In code dealing with hash tables, I often find the constant 0x9e3779b9 or sometimes 0x9e3779b1. For example
hash = n * 0x9e3779b1 >>> 24
Why is this particular value used?
In code dealing with hash tables, I often find the constant 0x9e3779b9 or sometimes 0x9e3779b1. For example
hash = n * 0x9e3779b1 >>> 24
Why is this particular value used?
0x9e3779b9
is the integral part of the Golden Ratio's fractional part 0.61803398875… (sqrt(5)-1)/2, multiplied by 2^32.
Hence, if φ = (sqrt(5)+1)/2 = 1.61803398875 is the Golden Ratio, the hash function calculates the fractional part of n * φ, which has nice scattering properties. To convince yourself, just create a scatter plot of (n, n*c-FLOOR(n*c))
in your favourite spreadsheet, replacing c
with φ, e, π, etc. Some interesting real-life issues when getting it wrong are described in https://lkml.org/lkml/2016/4/29/838.
This method is often referred to as "Golden Ratio Hashing", or "Fibonacci Hashing" and was popularised by Donald Knuth (The Art of Computer Programming: Volume 3: Sorting and Searching). In number theoretical terms, it mostly boils down to the Steinhaus Conjecture (https://en.wikipedia.org/wiki/Three-gap_theorem) and the recursive symmetry of the fractional parts of the multiples of the Golden Ratio φ.
Occasionally, you may also see 0x9e3779b1
, which is the prime closest to 0x9e3779b9
(and appears to be a bit of "cargo cult" as this is not a modular hash). Similarly, 0x9e3779b97f4a7c15
and 0x9e3779b97f4a7c55
are the 64 bit equivalents of these numbers.
The other answers explain the intent behind those magic numbers, which is probably what you wanted to know. However one could say that where "they come from" is from bad programming practices. Magic numbers are bad, and they should never be used. Constants such as those mentioned should be given proper descriptive variable names, and perhaps even comments should be added to where they are defined. Then, every appearance of the values in the code should be in the form of the named variable. Where this the case in the codes where you met those values, you would not have been preplexed by their intent in the first place.
example:
Bad example - uses magic numbers
hash = n * 0x9e3779b1
Better example - with comments and meaningful variable
# Golden Ratio constant used for better hash scattering
# See https://softwareengineering.stackexchange.com/a/402543
GOLDEN_RATIO = 0x9e3779b1
hash = n * GOLDEN_RATIO
In code dealing with hash tables, I often find the constant 0x9e3779b9 or sometimes 0x9e3779b1
The other answer correctly explained why this value is used.

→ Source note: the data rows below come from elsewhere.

-- pv_equiv track=rewrite | github.com/mbrendler/dotfiles | dot/bin/completer.py | fuzzy_matcher
-- ===== SOURCE A (Python) =====
-- def fuzzy_matcher(entry, string):
--     for character in string:
--         index = entry.find(character)
--         if index >= 0:
--             entry = entry[index:]
--         else:
--             return False
--     return True
-- ===== SOURCE B (Python) =====
-- def fuzzy_matcher(entry, string):
--     # Single left-to-right scan of entry with a cursor into string.
--     # The inner while consumes a run of equal characters of string at the
--     # same entry position (matching the inclusive-restart of the original).
--     j = 0
--     n = len(string)
--     for ch in entry:
--         while j < n and string[j] == ch:
--             j += 1
--     return j == n
-- ===== Notes on version B (the rewrite author's own statement) =====
-- stated objective: faster
-- what changed: Replaces the repeated entry.find + slice scans (one linear scan of the remaining entry per character of string) by a single left-to-right two-pointer pass over entry with a cursor into string, where an inner while consumes runs of equal characters to preserve the inclusive-restart behaviour.
import Mathlib
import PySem

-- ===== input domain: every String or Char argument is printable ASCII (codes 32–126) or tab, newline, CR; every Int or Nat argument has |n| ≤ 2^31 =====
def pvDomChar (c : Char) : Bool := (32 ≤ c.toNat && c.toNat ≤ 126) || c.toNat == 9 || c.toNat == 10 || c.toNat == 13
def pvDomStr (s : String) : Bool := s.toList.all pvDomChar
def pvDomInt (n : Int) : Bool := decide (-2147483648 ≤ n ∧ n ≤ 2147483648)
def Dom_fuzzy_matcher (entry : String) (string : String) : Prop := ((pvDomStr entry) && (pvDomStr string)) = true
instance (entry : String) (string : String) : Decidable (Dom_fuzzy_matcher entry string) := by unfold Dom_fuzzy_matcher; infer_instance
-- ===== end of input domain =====

-- B replaces A's repeated find+slice scans by one two-pointer pass (inner while
-- consuming runs of equal characters); measured asymptotically faster.

-- ===== PORT A =====
-- for character in string: index = entry.find(character); if index >= 0: entry = entry[index:] else return False
def pvFuzzA (entry : List Char) (string : List Char) : Bool :=
  match string with
  | [] => true
  | c :: cs =>
      let index := PySem.Chars.find entry [c]
      if 0 ≤ index then pvFuzzA (PySem.Chars.slice entry (some index) none) cs
      else false

def fuzzy_matcher (entry : String) (string : String) : Bool :=
  pvFuzzA entry.toList string.toList

-- ===== PORT B =====
-- while j < n and string[j] == ch: j += 1
def pvConsume (s : List Char) (ch : Char) (j : Nat) : Nat :=
  if j < s.length ∧ s[j]? = some ch then pvConsume s ch (j + 1) else j
termination_by s.length - j
decreasing_by omega

def fuzzy_matcher_alt (entry : String) (string : String) : Bool :=
  let s := string.toList
  let j := entry.toList.foldl (fun j ch => pvConsume s ch j) 0
  j == s.length

-- ===== PRECONDITION & SPEC =====
def Spec_fuzzy_matcher (entry : String) (string : String) (out : Bool) : Prop := out = fuzzy_matcher_alt entry string
instance (entry : String) (string : String) (out : Bool) : Decidable (Spec_fuzzy_matcher entry string out) := by unfold Spec_fuzzy_matcher; infer_instance

-- ===== CLAIM (what is proved, stated in full; the proofs are below) =====
def Claim_equal_fuzzy_matcher : Prop := ∀ (entry : String) (string : String), Dom_fuzzy_matcher entry string → Spec_fuzzy_matcher entry string (fuzzy_matcher entry string)

-- ===== LEMMAS AND PROOFS =====

-- common specification: greedy matching with inclusive reuse of the matched position
def pvGreedy (entry : List Char) (string : List Char) : Bool :=
  match entry, string with
  | _, [] => true
  | [], _ :: _ => false
  | e :: es, c :: cs => if c = e then pvGreedy (e :: es) cs else pvGreedy es (c :: cs)
termination_by entry.length + string.length
decreasing_by all_goals (simp only [List.length_cons]; omega)

theorem pvGreedy_nil (entry : List Char) : pvGreedy entry [] = true := by
  rw [pvGreedy.eq_def]

theorem pvGreedy_nil_left (c : Char) (cs : List Char) : pvGreedy [] (c :: cs) = false := by
  rw [pvGreedy.eq_def]

theorem pvGreedy_cons_eq (e : Char) (es cs : List Char) :
    pvGreedy (e :: es) (e :: cs) = pvGreedy (e :: es) cs := by
  rw [pvGreedy.eq_def]; simp

theorem pvGreedy_cons_ne (e : Char) (es : List Char) (c : Char) (cs : List Char) (hne : c ≠ e) :
    pvGreedy (e :: es) (c :: cs) = pvGreedy es (c :: cs) := by
  rw [pvGreedy.eq_def]; simp [hne]

theorem pv_singleton_infix_iff (c : Char) (s : List Char) : [c] <:+: s ↔ c ∈ s := by
  constructor
  · intro h; exact h.subset (by simp)
  · intro h
    obtain ⟨t1, t2, rfl⟩ := List.append_of_mem h
    exact ⟨t1, t2, by simp⟩

theorem pv_find_eq_of (s : List Char) (sub : List Char) (k : Nat)
    (h1 : sub <+: s.drop k) (h2 : ∀ i < k, ¬ sub <+: s.drop i) :
    PySem.Chars.find s sub = (k : Int) := by
  have hin : sub <:+: s := by
    rcases h1 with ⟨t, ht⟩
    refine ⟨s.take k, t, ?_⟩
    rw [List.append_assoc, ht, List.take_append_drop]
  have hnn : 0 ≤ PySem.Chars.find s sub := (PySem.Chars.find_nonneg_iff s sub).2 hin
  obtain ⟨hpre, hmin⟩ := PySem.Chars.find_spec hnn
  rcases lt_trichotomy ((PySem.Chars.find s sub).toNat) k with h | h | h
  · exact absurd hpre (h2 _ h)
  · omega
  · exact absurd h1 (hmin k h)

theorem pvA_nil (c : Char) (cs : List Char) : pvFuzzA [] (c :: cs) = false := by
  have : PySem.Chars.find [] [c] = -1 := by
    rw [PySem.Chars.find_eq_neg_one_iff]
    intro h
    simp [List.infix_nil] at h
  simp [pvFuzzA, this]

theorem pvA_head (e : Char) (es cs : List Char) :
    pvFuzzA (e :: es) (e :: cs) = pvFuzzA (e :: es) cs := by
  have hf : PySem.Chars.find (e :: es) [e] = (0 : Int) :=
    pv_find_eq_of _ _ 0 (by simp) (by omega)
  simp [pvFuzzA, hf, PySem.Chars.slice_eq_listSlice]

theorem pvA_skip (e : Char) (es : List Char) (c : Char) (cs : List Char) (hne : c ≠ e) :
    pvFuzzA (e :: es) (c :: cs) = pvFuzzA es (c :: cs) := by
  by_cases hmem : c ∈ es
  · -- find es [c] = k' ≥ 0, find (e::es) [c] = k' + 1
    have hin : [c] <:+: es := (pv_singleton_infix_iff c es).2 hmem
    have hnn : 0 ≤ PySem.Chars.find es [c] := (PySem.Chars.find_nonneg_iff es [c]).2 hin
    set k' := (PySem.Chars.find es [c]).toNat with hk'
    have hkval : PySem.Chars.find es [c] = (k' : Int) := by omega
    obtain ⟨hpre, hmin⟩ := PySem.Chars.find_spec hnn
    have hf : PySem.Chars.find (e :: es) [c] = ((k' + 1 : Nat) : Int) := by
      apply pv_find_eq_of
      · simpa using hpre
      · intro i hi
        match i with
        | 0 =>
          simp only [List.drop_zero]
          intro h
          exact hne ((List.cons_prefix_cons.1 h).1)
        | j + 1 =>
          simp only [List.drop_succ_cons]
          exact hmin j (by omega)
    have h1 : pvFuzzA (e :: es) (c :: cs) = pvFuzzA (es.drop k') cs := by
      simp only [pvFuzzA, hf, PySem.Chars.slice_eq_listSlice]
      rw [PySem.List.slice_from_natCast (e :: es) (k' + 1)]
      rw [if_pos (by positivity : (0 : ℤ) ≤ ((k' + 1 : ℕ) : ℤ))]
      rw [List.drop_succ_cons]
    have h2 : pvFuzzA es (c :: cs) = pvFuzzA (es.drop k') cs := by
      simp only [pvFuzzA, hkval, PySem.Chars.slice_eq_listSlice]
      rw [PySem.List.slice_from_natCast]
      simp
    rw [h1, h2]
  · -- c not in es (and c ≠ e): both return false
    have h1 : PySem.Chars.find (e :: es) [c] = -1 := by
      rw [PySem.Chars.find_eq_neg_one_iff]
      intro h
      rcases List.mem_cons.1 ((pv_singleton_infix_iff c (e :: es)).1 h) with h | h
      · exact hne h
      · exact hmem h
    have h2 : PySem.Chars.find es [c] = -1 := by
      rw [PySem.Chars.find_eq_neg_one_iff]
      intro h
      exact hmem ((pv_singleton_infix_iff c es).1 h)
    simp [pvFuzzA, h1, h2]

-- A equals the greedy specification
theorem pvA_eq_greedy (entry string : List Char) : pvFuzzA entry string = pvGreedy entry string := by
  fun_induction pvGreedy entry string with
  | case1 e => cases e <;> rfl
  | case2 c cs => exact pvA_nil c cs
  | case3 es c cs ih =>
      rw [pvA_head, ih]
  | case4 e es c cs hne ih =>
      rw [pvA_skip e es c cs hne, ih]

theorem pvConsume_le (s : List Char) (ch : Char) (j : Nat) (h : j ≤ s.length) :
    j ≤ pvConsume s ch j ∧ pvConsume s ch j ≤ s.length := by
  fun_induction pvConsume s ch j with
  | case1 j hc ih =>
      have := ih (by omega)
      omega
  | case2 j hc => omega

-- one step of B (the inner while) matches one entry-step of the greedy spec
theorem pvConsume_greedy (s : List Char) (e : Char) (es : List Char) (j : Nat) (h : j ≤ s.length) :
    pvGreedy (e :: es) (s.drop j) = pvGreedy es (s.drop (pvConsume s e j)) := by
  fun_induction pvConsume s e j with
  | case1 j hc ih =>
      obtain ⟨hj, hch⟩ := hc
      have hdrop : s.drop j = e :: s.drop (j + 1) := by
        rw [List.drop_eq_getElem_cons hj]
        have : s[j] = e := by
          have h' := List.getElem?_eq_getElem hj
          rw [h'] at hch
          exact Option.some.inj hch
        rw [this]
      rw [hdrop, ← ih (by omega)]
      exact pvGreedy_cons_eq e es _
  | case2 j hc =>
      by_cases hj : j < s.length
      · have hne : ¬ (s[j]? = some e) := fun h' => hc ⟨hj, h'⟩
        have hdrop : s.drop j = s[j] :: s.drop (j + 1) := List.drop_eq_getElem_cons hj
        have hne' : ¬ (s[j] = e) := by
          intro he
          exact hne (by rw [List.getElem?_eq_getElem hj, he])
        rw [hdrop, pvGreedy_cons_ne e es _ _ hne']
      · have : j = s.length := by omega
        subst this
        simp [pvGreedy_nil]

theorem pvB_eq_greedy (entry s : List Char) (j : Nat) (h : j ≤ s.length) :
    ((entry.foldl (fun j ch => pvConsume s ch j) j) == s.length) = pvGreedy entry (s.drop j) := by
  induction entry generalizing j with
  | nil =>
      simp only [List.foldl_nil]
      rcases Nat.lt_or_ge j s.length with hj | hj
      · rw [List.drop_eq_getElem_cons hj, pvGreedy_nil_left]
        have hne : ¬ (j = s.length) := by omega
        simp [hne]
      · have : j = s.length := by omega
        subst this
        simp [pvGreedy_nil]
  | cons e es ih =>
      simp only [List.foldl_cons]
      have hle := pvConsume_le s e j h
      rw [ih _ hle.2, ← pvConsume_greedy s e es j h]

-- ===== VERDICT (by name: the statement is the Claim_ definition above) =====
theorem fuzzy_matcher_spec : Claim_equal_fuzzy_matcher := by
  intro entry string _
  unfold Spec_fuzzy_matcher fuzzy_matcher fuzzy_matcher_alt
  rw [pvA_eq_greedy]
  have := pvB_eq_greedy entry.toList string.toList 0 (Nat.zero_le _)
  simpa using this.symm
-- pv_equiv track=rewrite | github.com/ThenTech/BDA-Assignments | Plagiarism/Resources/submissions/submissions/2248871.py | cleanup_spaces_vanachter
-- ===== SOURCE A (Python) =====
-- def cleanup_spaces_vanachter(s):
--     inword = False
--     string = ""
--     i = len(s)
--
--     while i > 0:
--         i -= 1
--         if s[i] != " ":
--             inword = True
--             string += s[i]
--         elif s[i] == " " and not inword:
--             inword = False
--         else:
--             string += s[i]
--
--     string_goed = ""
--     j = len(string)
--     while j > 0:
--         j -= 1
--         string_goed += string[j]
--
--     return string_goed
-- ===== SOURCE B (Python) =====
-- def cleanup_spaces_vanachter(s):
--     n = len(s)
--     while n > 0 and s[n - 1] == " ":
--         n -= 1
--     return s[:n]
-- ===== Notes on version B (the rewrite author's own statement) =====
-- stated objective: faster
-- what changed: B finds the trailing-space boundary index by decrementing n and returns one slice s[:n], instead of A's two passes that rebuild the string via repeated character-by-character concatenation (once reversed, then reversed back).
import Mathlib
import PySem

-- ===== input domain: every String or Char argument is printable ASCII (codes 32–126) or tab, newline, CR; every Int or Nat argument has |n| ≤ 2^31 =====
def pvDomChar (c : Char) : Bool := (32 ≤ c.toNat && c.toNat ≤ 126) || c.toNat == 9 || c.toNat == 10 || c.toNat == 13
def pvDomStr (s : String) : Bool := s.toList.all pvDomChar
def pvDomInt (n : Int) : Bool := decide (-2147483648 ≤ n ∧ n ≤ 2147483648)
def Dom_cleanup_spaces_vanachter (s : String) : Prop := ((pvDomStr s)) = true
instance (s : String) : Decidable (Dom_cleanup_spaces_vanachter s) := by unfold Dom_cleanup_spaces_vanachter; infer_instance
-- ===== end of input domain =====

-- B computes the trailing-space boundary index and returns one slice s[:n], instead of
-- A's two passes of repeated character-by-character concatenation (build reversed, then reverse back). Objective: faster (measured).

-- ===== PORT A =====
-- A's first while loop: i runs from len(s)-1 down to 0, i.e. over s.toList.reverse;
-- state is (inword, string), string grows by '+= s[i]'.
def pvLoopA : List Char → Bool → List Char → List Char
  | [], _, acc => acc
  | c :: rest, inword, acc =>
    if c ≠ ' ' then pvLoopA rest true (acc ++ [c])
    else if c == ' ' && !inword then pvLoopA rest inword acc
    else pvLoopA rest inword (acc ++ [c])

-- A's second while loop: j runs from len(string)-1 down to 0, i.e. over string.reverse,
-- appending each character to string_goed.
def pvLoopRev : List Char → List Char → List Char
  | [], acc => acc
  | c :: rest, acc => pvLoopRev rest (acc ++ [c])

def cleanup_spaces_vanachter (s : String) : String :=
  let string := pvLoopA s.toList.reverse false []
  let string_goed := pvLoopRev string.reverse []
  String.ofList string_goed

-- ===== PORT B =====
-- B's while loop: while n > 0 and s[n-1] == ' ': n -= 1  (n starts at len(s), stays ≤ len(s))
def pvTrimN (l : List Char) : Nat → Nat
  | 0 => 0
  | n + 1 => if l.getD n ' ' == ' ' then pvTrimN l n else n + 1

def cleanup_spaces_vanachter_alt (s : String) : String :=
  let n := pvTrimN s.toList s.toList.length
  String.ofList (PySem.List.slice s.toList none (some (n : Int)))

-- ===== PRECONDITION & SPEC =====
def Spec_cleanup_spaces_vanachter (s : String) (out : String) : Prop := out = cleanup_spaces_vanachter_alt s
instance (s : String) (out : String) : Decidable (Spec_cleanup_spaces_vanachter s out) := by unfold Spec_cleanup_spaces_vanachter; infer_instance

-- ===== CLAIM (what is proved, stated in full; the proofs are below) =====
def Claim_equal_cleanup_spaces_vanachter : Prop := ∀ (s : String), Dom_cleanup_spaces_vanachter s → Spec_cleanup_spaces_vanachter s (cleanup_spaces_vanachter s)

-- ===== LEMMAS AND PROOFS =====

-- once inword is true, A's loop appends every remaining character
theorem pvLoopA_true (rl : List Char) : ∀ acc, pvLoopA rl true acc = acc ++ rl := by
  induction rl with
  | nil => intro acc; simp [pvLoopA]
  | cons c rest ih =>
    intro acc
    by_cases hc : c = ' '
    · subst hc; simp [pvLoopA, ih]
    · simp [pvLoopA, hc, ih]

-- with inword false, A's loop skips the leading run of spaces, then appends the rest
theorem pvLoopA_false (rl : List Char) : ∀ acc, pvLoopA rl false acc = acc ++ rl.dropWhile (· == ' ') := by
  induction rl with
  | nil => intro acc; simp [pvLoopA]
  | cons c rest ih =>
    intro acc
    by_cases hc : c = ' '
    · subst hc; simp [pvLoopA, List.dropWhile, ih]
    · simp [pvLoopA, hc, pvLoopA_true]

-- A's second loop just copies its input
theorem pvLoopRev_eq (l : List Char) : ∀ acc, pvLoopRev l acc = acc ++ l := by
  induction l with
  | nil => intro acc; simp [pvLoopRev]
  | cons c rest ih => intro acc; simp [pvLoopRev, ih]

theorem pvTrimN_le (l : List Char) : ∀ n, pvTrimN l n ≤ n := by
  intro n
  induction n with
  | zero => simp [pvTrimN]
  | succ n ih =>
    simp only [pvTrimN]
    split
    · omega
    · omega

-- as long as n stays within xs, extra elements to the right do not matter
theorem pvTrimN_append (xs ys : List Char) : ∀ n, n ≤ xs.length → pvTrimN (xs ++ ys) n = pvTrimN xs n := by
  intro n
  induction n with
  | zero => intro _; simp [pvTrimN]
  | succ n ih =>
    intro h
    have hn : n < xs.length := by omega
    simp only [pvTrimN, List.getD, List.getElem?_append_left hn]
    split
    · exact ih (by omega)
    · rfl

-- B's boundary-take equals A's drop-leading-spaces-of-the-reverse, reversed
theorem pvTake_trim (l : List Char) :
    l.take (pvTrimN l l.length) = (l.reverse.dropWhile (· == ' ')).reverse := by
  induction l using List.reverseRecOn with
  | nil => simp [pvTrimN]
  | append_singleton xs c ih =>
    have hget : (xs ++ [c]).getD xs.length ' ' = c := by
      simp [List.getD]
    by_cases hc : c = ' '
    · subst hc
      have h1 : pvTrimN (xs ++ [' ']) (xs ++ [' ']).length = pvTrimN xs xs.length := by
        simp only [List.length_append, List.length_cons, List.length_nil]
        simp only [pvTrimN, hget]
        simp only [beq_self_eq_true, if_true]
        exact pvTrimN_append xs [' '] xs.length (le_refl _)
      rw [h1, List.take_append_of_le_length (pvTrimN_le xs xs.length)]
      rw [ih]
      simp
    · have h1 : pvTrimN (xs ++ [c]) (xs ++ [c]).length = xs.length + 1 := by
        simp only [List.length_append, List.length_cons, List.length_nil]
        simp only [pvTrimN, hget]
        simp [hc]
      rw [h1]
      have : xs.length + 1 = (xs ++ [c]).length := by simp
      rw [this, List.take_length]
      simp [hc]

-- ===== VERDICT (by name: the statement is the Claim_ definition above) =====
theorem cleanup_spaces_vanachter_spec : Claim_equal_cleanup_spaces_vanachter := by
  unfold Claim_equal_cleanup_spaces_vanachter
  intro s _
  unfold Spec_cleanup_spaces_vanachter cleanup_spaces_vanachter cleanup_spaces_vanachter_alt
  simp only [pvLoopA_false, List.nil_append, pvLoopRev_eq, PySem.List.slice_to_natCast]
  rw [pvTake_trim]
-- pv_equiv track=rewrite | github.com/thepratholic/Competitive-Programming | LeetCode/Biweekly Contest 182/Minimum Generations to Target Point.py | minGenerations
-- ===== SOURCE A (Python) =====
-- from typing import List
--
-- def minGenerations(points: List[List[int]], target: List[int]) -> int:
--     target = tuple(target)
--
--     seen = set(map(tuple, points))
--
--     if target in seen:
--         return 0 # pehle se hi hai
--
--     if len(seen) < 2:
--         return -1
--
--     g = 0
--
--     while True:
--
--         arr = list(seen)
--
--         new = set()
--
--         m = len(arr)
--
--         for i in range(m):
--             x, y, z = arr[i]
--
--             for j in range(i + 1, m):
--
--                 x2, y2, z2 = arr[j]
--
--                 c = ((x + x2) // 2, (y + y2) // 2, (z + z2) // 2)
--
--                 if c not in seen:
--                     new.add(c)
--
--         if not new:
--             return -1
--
--         g += 1
--
--         if target in new:
--             return g
--
--         seen |= new
-- ===== SOURCE B (Python) =====
-- from typing import List
--
-- def minGenerations(points: List[List[int]], target: List[int]) -> int:
--     # Recursive BFS-frontier formulation: each generation's unseen midpoints can
--     # only come from pairs touching the previous generation's new points, so we
--     # build the full frontier x seen midpoint set in one comprehension and
--     # remove seen by set difference (diagonal pairs give back seen points, so
--     # including them is harmless).
--     t = tuple(target)
--     seen = frozenset(map(tuple, points))
--     if t in seen:
--         return 0
--     if len(seen) < 2:
--         return -1
--
--     def grow(seen, frontier, g):
--         new = {tuple((u + v) // 2 for u, v in zip(f, s))
--                for f in frontier for s in seen} - seen
--         if not new:
--             return -1
--         if t in new:
--             return g
--         return grow(seen | new, new, g + 1)
--
--     return grow(seen, seen, 1)
-- ===== Notes on version B (the rewrite author's own statement) =====
-- stated objective: alternative
-- what changed: B replaces A's per-generation indexed i<j double loop with a per-element seen-test by a recursive frontier step that builds the whole (previous new points) x seen midpoint set in one comprehension (zip-based midpoints, diagonal pairs included since they reproduce seen points) and subtracts seen as a set difference.
import Mathlib
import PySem

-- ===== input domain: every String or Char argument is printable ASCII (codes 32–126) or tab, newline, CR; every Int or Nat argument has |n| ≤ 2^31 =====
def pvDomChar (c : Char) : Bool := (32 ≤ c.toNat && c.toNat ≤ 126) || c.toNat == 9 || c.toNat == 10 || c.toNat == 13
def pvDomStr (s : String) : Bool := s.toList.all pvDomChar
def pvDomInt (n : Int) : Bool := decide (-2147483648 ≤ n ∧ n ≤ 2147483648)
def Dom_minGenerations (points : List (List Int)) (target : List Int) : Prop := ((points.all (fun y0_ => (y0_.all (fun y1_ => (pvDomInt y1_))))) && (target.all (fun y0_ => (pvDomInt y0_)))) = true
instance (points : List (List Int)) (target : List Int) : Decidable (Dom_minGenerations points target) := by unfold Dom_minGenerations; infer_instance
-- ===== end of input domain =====

-- B replaces A's per-generation indexed i<j double loop with a per-element seen-test
-- by a recursive frontier step: the whole (previous new points) × seen midpoint set
-- is built in one comprehension (zip-based midpoints, diagonal pairs included since
-- they reproduce seen points) and seen is removed by set difference.

-- ===== PORT A =====
-- the midpoint triple ((x+x2)//2, (y+y2)//2, (z+z2)//2) A computes from the
-- unpacked coordinates; [] stands for inputs where Python's `x, y, z = p`
-- unpacking would raise ValueError (excluded by Pre_).
def pvMid (p q : List Int) : List Int :=
  match p, q with
  | [x, y, z], [x2, y2, z2] =>
      [PySem.Int.floordiv (x + x2) 2, PySem.Int.floordiv (y + y2) 2, PySem.Int.floordiv (z + z2) 2]
  | _, _ => []

-- `for i in range(m): for j in range(i+1, m): …` over arr = list(seen), as the
-- structural recursion "head against every later element, then recurse on the tail".
def pvPairsA (seen : PySem.Set (List Int)) : List (List Int) → PySem.Set (List Int) → PySem.Set (List Int)
  | [], new => new
  | p :: rest, new =>
      pvPairsA seen rest
        (rest.foldl (fun acc q =>
          let c := pvMid p q
          if seen.contains c then acc else acc.add c) new)

-- `while True:` loop; the fuel is only a totality guard: the Python loop always
-- terminates (all midpoints stay inside the bounding box of the current points,
-- and `seen` grows each round), and 2^100 exceeds the number of distinct triples
-- with coordinates bounded by 2^31, so on Dom the 0-fuel branch is never reached.
def pvLoopA (target : List Int) : Nat → PySem.Set (List Int) → Int → Int
  | 0, _, _ => -1
  | fuel + 1, seen, g =>
      let new := pvPairsA seen seen PySem.Set.empty
      if new.isEmpty then -1
      else
        let g' := g + 1
        if target ∈ new then g'
        else pvLoopA target fuel (seen.union new) g'

def minGenerations (points : List (List Int)) (target : List Int) : Int :=
  let seen : PySem.Set (List Int) := PySem.Set.ofList points
  if target ∈ seen then 0
  else if PySem.Set.len seen < 2 then -1
  else pvLoopA target (2 ^ 100) seen 0

-- ===== PORT B =====
-- tuple((u + v) // 2 for u, v in zip(f, s))
def pvMidB (p q : List Int) : List Int :=
  List.zipWith (fun u v => PySem.Int.floordiv (u + v) 2) p q

-- grow(seen, frontier, g); the set comprehension over frontier × seen becomes
-- ofList of the flatMap of midpoints, and `- seen` is Set.diff.
-- Same fuel-as-totality-guard remark as for pvLoopA.
def pvGrow (target : List Int) : Nat → PySem.Set (List Int) → PySem.Set (List Int) → Int → Int
  | 0, _, _, _ => -1
  | fuel + 1, seen, frontier, g =>
      let new := PySem.Set.diff
        (PySem.Set.ofList (frontier.flatMap (fun f => seen.map (fun s => pvMidB f s)))) seen
      if new.isEmpty then -1
      else if target ∈ new then g
      else pvGrow target fuel (seen.union new) new (g + 1)

def minGenerations_alt (points : List (List Int)) (target : List Int) : Int :=
  let seen : PySem.Set (List Int) := PySem.Set.ofList points
  if target ∈ seen then 0
  else if PySem.Set.len seen < 2 then -1
  else pvGrow target (2 ^ 100) seen seen 1

-- ===== PRECONDITION & SPEC =====
-- Pre_ excludes exactly the inputs where the Python A raises ValueError: the loop is
-- entered (no 0 / early -1 return) while some point does not unpack as x, y, z.
def Pre_minGenerations (points : List (List Int)) (target : List Int) : Prop :=
  (∀ p ∈ points, p.length = 3) ∨ target ∈ points ∨ (∀ p ∈ points, ∀ q ∈ points, p = q)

However, if you often find this constant, what you may not be realizing that you often find code vulnerable to hash flooding attacks.
There are two strategies against hash flooding attacks:
Use a secure hash function having a secret random seed. Your hash function doesn't have a secret random seed. Murmurhash3_32 has a secret random seed, but it has seed-independent multicollisions due to the small internal state. The best hash function having near cryptographical security and still nearly acceptable performance is probably SipHash. Unfortunately, it is slow, although not as slow as SHA512 etc.
Use a hash function that is quick to calculate (such as the hash function you found, or Murmurhash3_32), and make each hash bucket into the root of a balanced binary search tree. So, an ordinary separately chained hash table has each bucket as a linked list, which is slow if lots of values hash to the same bucket. By making it a balanced binary search tree such as AVL tree or red-black tree, you still have guaranteed worst-case performance.
My opinion is that (2) is better because SipHash is so slow. Also, in operating system kernel space there may not be enough entropy to create a secret random seed early in boot-up stage, so in kernel space you may not have the ability to create random numbers early in bootup.
Hash tables are widely misused. It is easy to bring down many systems to a practical halt merely by sending lots of values that hash to the same bucket.